*Work instructions*. Below are some records; quote exactly the lines from the one that contains "if start = prev then PySem.Int.toStr start" through the one that contains "-- ===== PORT B", inclusive, and no others.

*Stored data entries*.

-- pv_equiv track=rewrite | github.com/AmazinDoge/DogeOpsPy | linux/l4_port.py | aggregate_ports
-- ===== SOURCE A (Python) =====
-- def aggregate_ports(ports):
--     """
--     Take a list of port numbers and return a list of strings where consecutive
--     runs are collapsed to 'start-end' and singletons stay as 'n'.
--     Example: [3001,3004,3009,3010,3011,3995,3997,3998,3999]
--              -> ['3001','3004','3009-3011','3995','3997','3998-3999']
--     """
--     if not ports:
--         return []
--
--     ports = sorted(set(int(p) for p in ports))
--     result = []
--
--     start = prev = ports[0]
--     for p in ports[1:]:
--         if p == prev + 1:
--             # still in a consecutive run
--             prev = p
--             continue
--
--         # run ended at prev; emit it
--         if start == prev:
--             result.append(str(start))
--         else:
--             result.append(f"{start}-{prev}")
--
--         # start a new run
--         start = prev = p
--
--     # emit the final run
--     if start == prev:
--         result.append(str(start))
--     else:
--         result.append(f"{start}-{prev}")
--
--     return result
-- ===== SOURCE B (Python) =====
-- from itertools import groupby
--
--
-- def aggregate_ports(ports):
--     if not ports:
--         return []
--     ps = sorted(set(int(p) for p in ports))
--     out = []
--     # value minus index is constant exactly within a consecutive run
--     for _, grp in groupby(enumerate(ps), key=lambda iv: iv[1] - iv[0]):
--         vs = [v for _, v in grp]
--         out.append(str(vs[0]) if vs[0] == vs[-1] else f"{vs[0]}-{vs[-1]}")
--     return out
-- ===== Notes on version B (the rewrite author's own statement) =====
-- stated objective: idiomatic
-- what changed: Replaces A's explicit start/prev state machine with itertools.groupby over enumerate(sorted(set(ports))) keyed by value-minus-index (constant within a consecutive run), iterating group by group.
import Mathlib
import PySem

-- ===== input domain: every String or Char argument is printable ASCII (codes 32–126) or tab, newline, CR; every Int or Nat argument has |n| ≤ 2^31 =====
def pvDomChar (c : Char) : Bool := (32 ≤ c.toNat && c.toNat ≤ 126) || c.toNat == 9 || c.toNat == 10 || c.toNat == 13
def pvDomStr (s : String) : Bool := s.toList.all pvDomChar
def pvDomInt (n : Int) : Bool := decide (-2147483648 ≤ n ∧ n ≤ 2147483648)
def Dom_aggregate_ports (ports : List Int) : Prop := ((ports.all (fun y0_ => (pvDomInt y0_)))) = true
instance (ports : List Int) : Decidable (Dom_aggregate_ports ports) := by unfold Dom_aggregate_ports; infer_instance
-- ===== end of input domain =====

-- B rewrites A's explicit start/prev state machine as itertools.groupby over enumerate keyed by value-minus-index (idiomatic decomposition, same cost).

-- ===== PORT A =====
-- emit of one run: str(start) or f"{start}-{prev}"
def pvEmit (start prev : Int) : String :=
  if start = prev then PySem.Int.toStr start
  else PySem.Int.toStr start ++ "-" ++ PySem.Int.toStr prev

def aggregate_ports (ports : List Int) : List String :=
  match ports with
  | [] => []
  | _ :: _ =>
    -- ports = sorted(set(int(p) for p in ports)); int(p) is the identity on ints
    match PySem.List.sorted (PySem.Set.ofList ports) (fun x => x) false with
    | [] => []  -- unreachable: sorted(set(..)) of a nonempty list is nonempty (ports[0] never raises here)
    | s0 :: rest =>
      let st := rest.foldl (fun (st : Int × Int × List String) p =>
        let (start, prev, result) := st
        if p = prev + 1 then (start, p, result)
        else (p, p, result ++ [pvEmit start prev])) (s0, s0, [])
      st.2.2 ++ [pvEmit st.1 st.2.1]

-- ===== PORT B =====
-- transliteration of itertools.groupby(enumerate(ps), key=lambda iv: iv[1]-iv[0]):
-- pvGroupRun collects the rest of the current group (key still = k), pvGroups splits into the maximal groups.
def pvGroupRun (k : Int) : List (Int × Int) → List (Int × Int) × List (Int × Int)
  | [] => ([], [])
  | (i, v) :: rest =>
    if v - i = k then
      let (g, rem) := pvGroupRun k rest
      ((i, v) :: g, rem)
    else ([], (i, v) :: rest)

theorem pvGroupRun_len (k : Int) (l : List (Int × Int)) : (pvGroupRun k l).2.length ≤ l.length := by
  induction l with
  | nil => simp [pvGroupRun]
  | cons x rest ih =>
    obtain ⟨i, v⟩ := x
    simp only [pvGroupRun]
    split
    · simpa using Nat.le_succ_of_le ih
    · simp

def pvGroups : List (Int × Int) → List (List (Int × Int))
  | [] => []
  | (i, v) :: rest =>
    ((i, v) :: (pvGroupRun (v - i) rest).1) :: pvGroups (pvGroupRun (v - i) rest).2
termination_by l => l.length
decreasing_by
  simpa using Nat.lt_succ_of_le (pvGroupRun_len (v - i) rest)

-- vs = [v for _, v in grp]; then vs[0] / vs[-1] (groups are nonempty, so the .getD 0 defaults are never used)
def pvFmtGroup (g : List (Int × Int)) : String :=
  let vs := g.map Prod.snd
  let f := vs.head?.getD 0
  let l := vs.getLast?.getD 0
  if f = l then PySem.Int.toStr f
  else PySem.Int.toStr f ++ "-" ++ PySem.Int.toStr l

def aggregate_ports_alt (ports : List Int) : List String :=
  match ports with
  | [] => []
  | _ :: _ =>
    let ps := PySem.List.sorted (PySem.Set.ofList ports) (fun x => x) false
    (pvGroups (PySem.List.enumerate ps)).map pvFmtGroup

-- ===== PRECONDITION & SPEC =====
def Spec_aggregate_ports (ports : List Int) (out : List String) : Prop := out = aggregate_ports_alt ports
instance (ports : List Int) (out : List String) : Decidable (Spec_aggregate_ports ports out) := by unfold Spec_aggregate_ports; infer_instance

-- ===== CLAIM (what is proved, stated in full; the proofs are below) =====
def Claim_equal_aggregate_ports : Prop := ∀ (ports : List Int), Dom_aggregate_ports ports → Spec_aggregate_ports ports (aggregate_ports ports)

-- ===== LEMMAS AND PROOFS =====

-- common model of the run-collapsing loop, structural in the tail
def pvModel (start prev : Int) : List Int → List String
  | [] => [pvEmit start prev]
  | p :: rest =>
    if p = prev + 1 then pvModel start p rest
    else pvEmit start prev :: pvModel p p rest

-- A-side fold with explicit accumulator
def pvAFold (start prev : Int) (acc : List String) : List Int → List String
  | [] => acc ++ [pvEmit start prev]
  | p :: rest =>
    if p = prev + 1 then pvAFold start p acc rest
    else pvAFold p p (acc ++ [pvEmit start prev]) rest

theorem pvAFold_eq_foldl (l : List Int) (start prev : Int) (acc : List String) :
    pvAFold start prev acc l =
      (let st := l.foldl (fun (st : Int × Int × List String) p =>
        let (s, pr, result) := st
        if p = pr + 1 then (s, p, result)
        else (p, p, result ++ [pvEmit s pr])) (start, prev, acc)
       st.2.2 ++ [pvEmit st.1 st.2.1]) := by
  induction l generalizing start prev acc with
  | nil => simp [pvAFold]
  | cons p rest ih =>
    simp only [pvAFold, List.foldl_cons]
    split_ifs with h <;> simp [h, ih]

theorem pvAFold_acc (l : List Int) (start prev : Int) (acc : List String) :
    pvAFold start prev acc l = acc ++ pvAFold start prev [] l := by
  induction l generalizing start prev acc with
  | nil => simp [pvAFold]
  | cons p rest ih =>
    simp only [pvAFold]
    split_ifs with h
    · exact ih start p acc
    · rw [ih p p (acc ++ [pvEmit start prev]), ih p p ([] ++ [pvEmit start prev])]
      simp

theorem pvAFold_eq_model (l : List Int) (start prev : Int) :
    pvAFold start prev [] l = pvModel start prev l := by
  induction l generalizing start prev with
  | nil => simp [pvAFold, pvModel]
  | cons p rest ih =>
    simp only [pvAFold, pvModel]
    split_ifs with h
    · exact ih start p
    · rw [pvAFold_acc]
      simp [ih]

-- the run splitter pvModel follows, on the plain list side
def pvTakeRun : Int → List Int → List Int × List Int
  | _, [] => ([], [])
  | prev, p :: rest =>
    if p = prev + 1 then
      let (r, rem) := pvTakeRun p rest
      (p :: r, rem)
    else ([], p :: rest)

theorem pvTakeRun_len (prev : Int) (l : List Int) : (pvTakeRun prev l).2.length ≤ l.length := by
  induction l generalizing prev with
  | nil => simp [pvTakeRun]
  | cons p rest ih =>
    simp only [pvTakeRun]
    split
    · simpa using Nat.le_succ_of_le (ih p)
    · simp

def pvModelRest : List Int → List String
  | [] => []
  | q :: t => pvModel q q t

theorem pvModel_run (l : List Int) (start prev : Int) :
    pvModel start prev l =
      pvEmit start ((pvTakeRun prev l).1.getLastD prev) :: pvModelRest (pvTakeRun prev l).2 := by
  induction l generalizing start prev with
  | nil => simp [pvModel, pvTakeRun, pvModelRest]
  | cons p rest ih =>
    simp only [pvModel, pvTakeRun]
    split_ifs with h
    · rw [ih start p]
      simp [List.getLast?_cons, List.getLastD_eq_getLast?]
    · simp [pvModelRest]

theorem pvGroupRun_enum (l : List Int) (i prev : Int) :
    pvGroupRun (prev - i) (PySem.List.enumerate l (i + 1)) =
      (PySem.List.enumerate (pvTakeRun prev l).1 (i + 1),
       PySem.List.enumerate (pvTakeRun prev l).2 (i + 1 + (pvTakeRun prev l).1.length)) := by
  induction l generalizing i prev with
  | nil => simp [pvTakeRun, pvGroupRun, PySem.List.enumerate_nil]
  | cons p rest ih =>
    rw [PySem.List.enumerate_cons]
    simp only [pvGroupRun, pvTakeRun]
    by_cases h : p = prev + 1
    · have hk : p - (i + 1) = prev - i := by omega
      have hih := ih (i + 1) p
      rw [hk] at hih
      rw [if_pos hk, if_pos h, hih]
      refine congrArg₂ Prod.mk ?_ ?_
      · rw [PySem.List.enumerate_cons]
      · simp only [List.length_cons]
        congr 1
        push_cast
        ring
    · rw [if_neg (by omega : ¬ p - (i + 1) = prev - i), if_neg h]
      simp [PySem.List.enumerate_cons]

theorem pvGroups_eq_model (n : Nat) (l : List Int) (hl : l.length ≤ n) (i p : Int) :
    (pvGroups (PySem.List.enumerate (p :: l) i)).map pvFmtGroup = pvModel p p l := by
  induction n generalizing l i p with
  | zero =>
    have : l = [] := by cases l <;> simp_all
    subst this
    simp [PySem.List.enumerate_cons, PySem.List.enumerate_nil, pvGroups, pvGroupRun,
      pvFmtGroup, pvModel, pvEmit]
  | succ n ih =>
    rw [PySem.List.enumerate_cons]
    simp only [pvGroups]
    have hge := pvGroupRun_enum l i p
    rw [hge]
    have hfmt : pvFmtGroup ((i, p) :: PySem.List.enumerate (pvTakeRun p l).1 (i + 1)) =
        pvEmit p ((pvTakeRun p l).1.getLastD p) := by
      simp only [pvFmtGroup, pvEmit, List.map_cons, PySem.List.map_snd_enumerate]
      have h1 : ((p :: (pvTakeRun p l).1).head?).getD 0 = p := by simp
      have h2 : ((p :: (pvTakeRun p l).1).getLast?).getD 0 = (pvTakeRun p l).1.getLastD p := by
        rw [List.getLast?_cons, List.getLastD_eq_getLast?]
        cases (pvTakeRun p l).1.getLast? <;> simp
      rw [h1, h2]
    rw [List.map_cons, hfmt, pvModel_run]
    congr 1
    cases hrem : (pvTakeRun p l).2 with
    | nil => simp [PySem.List.enumerate_nil, pvGroups, pvModelRest]
    | cons q t =>
      have hlen : t.length ≤ n := by
        have := pvTakeRun_len p l
        rw [hrem] at this
        simp at this
        omega
      rw [pvModelRest, ← ih t hlen (i + 1 + (pvTakeRun p l).1.length) q]

-- ===== VERDICT (by name: the statement is the Claim_ definition above) =====
theorem aggregate_ports_spec : Claim_equal_aggregate_ports := by
  intro ports _
  show aggregate_ports ports = aggregate_ports_alt ports
  cases ports with
  | nil => rfl
  | cons x xs =>
    simp only [aggregate_ports, aggregate_ports_alt]
    cases hs : PySem.List.sorted (PySem.Set.ofList (x :: xs)) (fun x => x) false with
    | nil => simp [PySem.List.enumerate_nil, pvGroups]
    | cons s0 rest =>
      refine Eq.trans ((pvAFold_eq_foldl rest s0 s0 []).symm) ?_
      exact Eq.trans (pvAFold_eq_model rest s0 s0)
        (pvGroups_eq_model rest.length rest le_rfl 0 s0).symm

*Reply to the task*.
  if start = prev then PySem.Int.toStr start
  else PySem.Int.toStr start ++ "-" ++ PySem.Int.toStr prev

def aggregate_ports (ports : List Int) : List String :=
  match ports with
  | [] => []
  | _ :: _ =>
    -- ports = sorted(set(int(p) for p in ports)); int(p) is the identity on ints
    match PySem.List.sorted (PySem.Set.ofList ports) (fun x => x) false with
    | [] => []  -- unreachable: sorted(set(..)) of a nonempty list is nonempty (ports[0] never raises here)
    | s0 :: rest =>
      let st := rest.foldl (fun (st : Int × Int × List String) p =>
        let (start, prev, result) := st
        if p = prev + 1 then (start, p, result)
        else (p, p, result ++ [pvEmit start prev])) (s0, s0, [])
      st.2.2 ++ [pvEmit st.1 st.2.1]

-- ===== PORT B =====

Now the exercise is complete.